_WHAT TO WORK ON_
For the entries that follow, restate word for word the line containing "else if c = '[' then (b, p, k + 1)", the line containing "def pvBalanced (o", and every line that lies between them.

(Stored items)
################

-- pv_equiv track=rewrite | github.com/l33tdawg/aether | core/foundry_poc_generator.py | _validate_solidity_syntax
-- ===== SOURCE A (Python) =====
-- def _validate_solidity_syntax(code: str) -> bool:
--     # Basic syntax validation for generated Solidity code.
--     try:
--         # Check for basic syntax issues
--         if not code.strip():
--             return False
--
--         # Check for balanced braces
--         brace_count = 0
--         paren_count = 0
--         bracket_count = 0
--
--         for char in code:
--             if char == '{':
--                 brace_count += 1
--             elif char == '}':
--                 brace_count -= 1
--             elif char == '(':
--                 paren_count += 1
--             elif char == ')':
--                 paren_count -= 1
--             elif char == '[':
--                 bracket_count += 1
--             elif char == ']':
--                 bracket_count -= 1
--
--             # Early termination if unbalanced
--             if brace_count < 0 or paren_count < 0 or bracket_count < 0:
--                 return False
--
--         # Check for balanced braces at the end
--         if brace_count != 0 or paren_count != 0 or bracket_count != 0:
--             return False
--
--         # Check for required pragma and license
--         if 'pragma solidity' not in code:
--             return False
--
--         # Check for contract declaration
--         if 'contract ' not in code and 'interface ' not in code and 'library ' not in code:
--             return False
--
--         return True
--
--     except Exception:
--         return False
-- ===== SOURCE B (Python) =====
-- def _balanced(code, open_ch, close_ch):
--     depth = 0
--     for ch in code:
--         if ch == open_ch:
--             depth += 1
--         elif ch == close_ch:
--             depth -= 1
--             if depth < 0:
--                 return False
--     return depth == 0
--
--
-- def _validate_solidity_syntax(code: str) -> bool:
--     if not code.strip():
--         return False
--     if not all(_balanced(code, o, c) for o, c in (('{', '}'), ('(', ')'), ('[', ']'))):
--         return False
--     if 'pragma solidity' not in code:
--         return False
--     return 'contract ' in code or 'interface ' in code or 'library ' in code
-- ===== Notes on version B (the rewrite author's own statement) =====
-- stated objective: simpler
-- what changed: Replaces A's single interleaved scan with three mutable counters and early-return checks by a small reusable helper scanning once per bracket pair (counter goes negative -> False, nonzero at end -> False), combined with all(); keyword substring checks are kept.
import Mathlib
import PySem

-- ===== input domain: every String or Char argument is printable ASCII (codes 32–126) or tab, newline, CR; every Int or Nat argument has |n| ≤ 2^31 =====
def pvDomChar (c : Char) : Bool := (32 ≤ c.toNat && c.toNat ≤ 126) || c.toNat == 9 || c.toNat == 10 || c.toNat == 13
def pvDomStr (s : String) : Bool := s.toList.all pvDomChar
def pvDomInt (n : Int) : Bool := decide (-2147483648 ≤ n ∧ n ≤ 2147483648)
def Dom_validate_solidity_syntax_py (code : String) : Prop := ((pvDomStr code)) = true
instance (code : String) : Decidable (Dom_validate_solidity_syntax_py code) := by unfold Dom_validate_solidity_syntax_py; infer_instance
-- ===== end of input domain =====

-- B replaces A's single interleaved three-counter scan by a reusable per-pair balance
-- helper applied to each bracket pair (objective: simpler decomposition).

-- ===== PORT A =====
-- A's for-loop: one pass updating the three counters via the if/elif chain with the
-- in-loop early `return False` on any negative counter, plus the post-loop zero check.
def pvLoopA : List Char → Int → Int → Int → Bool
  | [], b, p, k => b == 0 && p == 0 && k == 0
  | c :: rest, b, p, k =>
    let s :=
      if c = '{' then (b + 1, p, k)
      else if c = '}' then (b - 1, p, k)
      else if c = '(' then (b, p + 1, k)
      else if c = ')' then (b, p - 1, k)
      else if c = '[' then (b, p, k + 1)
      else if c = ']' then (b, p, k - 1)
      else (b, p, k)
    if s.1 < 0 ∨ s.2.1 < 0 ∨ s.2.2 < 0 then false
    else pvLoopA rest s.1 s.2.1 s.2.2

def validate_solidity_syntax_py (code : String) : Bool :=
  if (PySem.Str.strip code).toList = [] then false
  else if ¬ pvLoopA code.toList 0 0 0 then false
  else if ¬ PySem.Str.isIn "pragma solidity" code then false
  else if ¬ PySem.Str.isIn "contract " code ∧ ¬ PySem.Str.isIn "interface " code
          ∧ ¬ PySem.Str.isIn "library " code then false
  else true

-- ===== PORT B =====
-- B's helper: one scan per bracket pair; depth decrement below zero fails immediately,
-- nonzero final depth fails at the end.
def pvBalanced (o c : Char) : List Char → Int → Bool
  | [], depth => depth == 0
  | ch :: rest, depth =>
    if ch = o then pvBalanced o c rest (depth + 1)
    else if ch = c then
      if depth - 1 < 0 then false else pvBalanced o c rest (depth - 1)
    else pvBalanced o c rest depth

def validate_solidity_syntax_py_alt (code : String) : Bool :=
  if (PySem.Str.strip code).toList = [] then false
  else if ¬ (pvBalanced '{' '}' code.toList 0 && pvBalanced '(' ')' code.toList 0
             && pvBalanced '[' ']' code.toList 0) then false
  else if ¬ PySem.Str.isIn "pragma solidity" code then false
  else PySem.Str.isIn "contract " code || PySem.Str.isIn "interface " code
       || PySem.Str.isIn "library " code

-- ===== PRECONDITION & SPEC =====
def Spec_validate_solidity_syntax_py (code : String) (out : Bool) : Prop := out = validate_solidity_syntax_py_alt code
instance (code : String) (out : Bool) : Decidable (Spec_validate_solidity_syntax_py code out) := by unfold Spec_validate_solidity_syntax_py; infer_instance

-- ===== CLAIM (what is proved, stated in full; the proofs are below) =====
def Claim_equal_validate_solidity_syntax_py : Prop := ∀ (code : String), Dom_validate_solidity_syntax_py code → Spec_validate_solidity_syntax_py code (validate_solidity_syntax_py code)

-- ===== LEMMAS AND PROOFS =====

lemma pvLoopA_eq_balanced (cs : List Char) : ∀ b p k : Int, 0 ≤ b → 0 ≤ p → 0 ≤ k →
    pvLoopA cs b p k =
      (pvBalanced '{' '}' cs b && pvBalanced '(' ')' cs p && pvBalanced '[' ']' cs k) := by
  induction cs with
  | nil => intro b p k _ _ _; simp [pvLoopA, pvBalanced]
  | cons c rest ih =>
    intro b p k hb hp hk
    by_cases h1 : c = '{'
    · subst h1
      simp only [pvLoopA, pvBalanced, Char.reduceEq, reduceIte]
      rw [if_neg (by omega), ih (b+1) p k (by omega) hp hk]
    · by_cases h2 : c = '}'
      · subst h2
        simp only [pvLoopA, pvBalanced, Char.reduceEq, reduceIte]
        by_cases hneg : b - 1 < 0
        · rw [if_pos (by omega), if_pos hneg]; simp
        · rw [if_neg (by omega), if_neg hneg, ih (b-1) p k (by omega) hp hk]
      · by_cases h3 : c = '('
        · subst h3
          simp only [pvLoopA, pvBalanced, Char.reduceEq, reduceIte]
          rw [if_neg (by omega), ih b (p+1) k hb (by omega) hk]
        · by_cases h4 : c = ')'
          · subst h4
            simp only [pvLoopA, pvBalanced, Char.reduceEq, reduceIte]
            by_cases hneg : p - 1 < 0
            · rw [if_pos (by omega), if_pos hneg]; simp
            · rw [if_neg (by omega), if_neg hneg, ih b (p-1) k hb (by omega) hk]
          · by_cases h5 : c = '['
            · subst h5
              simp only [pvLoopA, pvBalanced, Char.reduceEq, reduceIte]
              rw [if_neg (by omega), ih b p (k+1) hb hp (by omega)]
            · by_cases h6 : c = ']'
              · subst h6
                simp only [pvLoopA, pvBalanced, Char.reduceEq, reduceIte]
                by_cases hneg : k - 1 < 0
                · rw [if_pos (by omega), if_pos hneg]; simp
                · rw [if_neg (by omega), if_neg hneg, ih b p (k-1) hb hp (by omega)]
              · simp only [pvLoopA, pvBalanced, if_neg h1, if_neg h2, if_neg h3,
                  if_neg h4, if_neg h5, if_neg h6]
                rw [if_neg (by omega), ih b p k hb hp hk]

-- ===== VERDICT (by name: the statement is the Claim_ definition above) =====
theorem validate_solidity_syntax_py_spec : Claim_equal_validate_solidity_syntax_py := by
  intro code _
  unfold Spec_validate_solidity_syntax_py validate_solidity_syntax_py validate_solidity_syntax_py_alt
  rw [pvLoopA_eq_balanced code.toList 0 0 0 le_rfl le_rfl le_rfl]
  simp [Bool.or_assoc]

################

_ANSWER SECTION_
      else if c = '[' then (b, p, k + 1)
      else if c = ']' then (b, p, k - 1)
      else (b, p, k)
    if s.1 < 0 ∨ s.2.1 < 0 ∨ s.2.2 < 0 then false
    else pvLoopA rest s.1 s.2.1 s.2.2

def validate_solidity_syntax_py (code : String) : Bool :=
  if (PySem.Str.strip code).toList = [] then false
  else if ¬ pvLoopA code.toList 0 0 0 then false
  else if ¬ PySem.Str.isIn "pragma solidity" code then false
  else if ¬ PySem.Str.isIn "contract " code ∧ ¬ PySem.Str.isIn "interface " code
          ∧ ¬ PySem.Str.isIn "library " code then false
  else true

-- ===== PORT B =====
-- B's helper: one scan per bracket pair; depth decrement below zero fails immediately,
-- nonzero final depth fails at the end.
def pvBalanced (o c : Char) : List Char → Int → Bool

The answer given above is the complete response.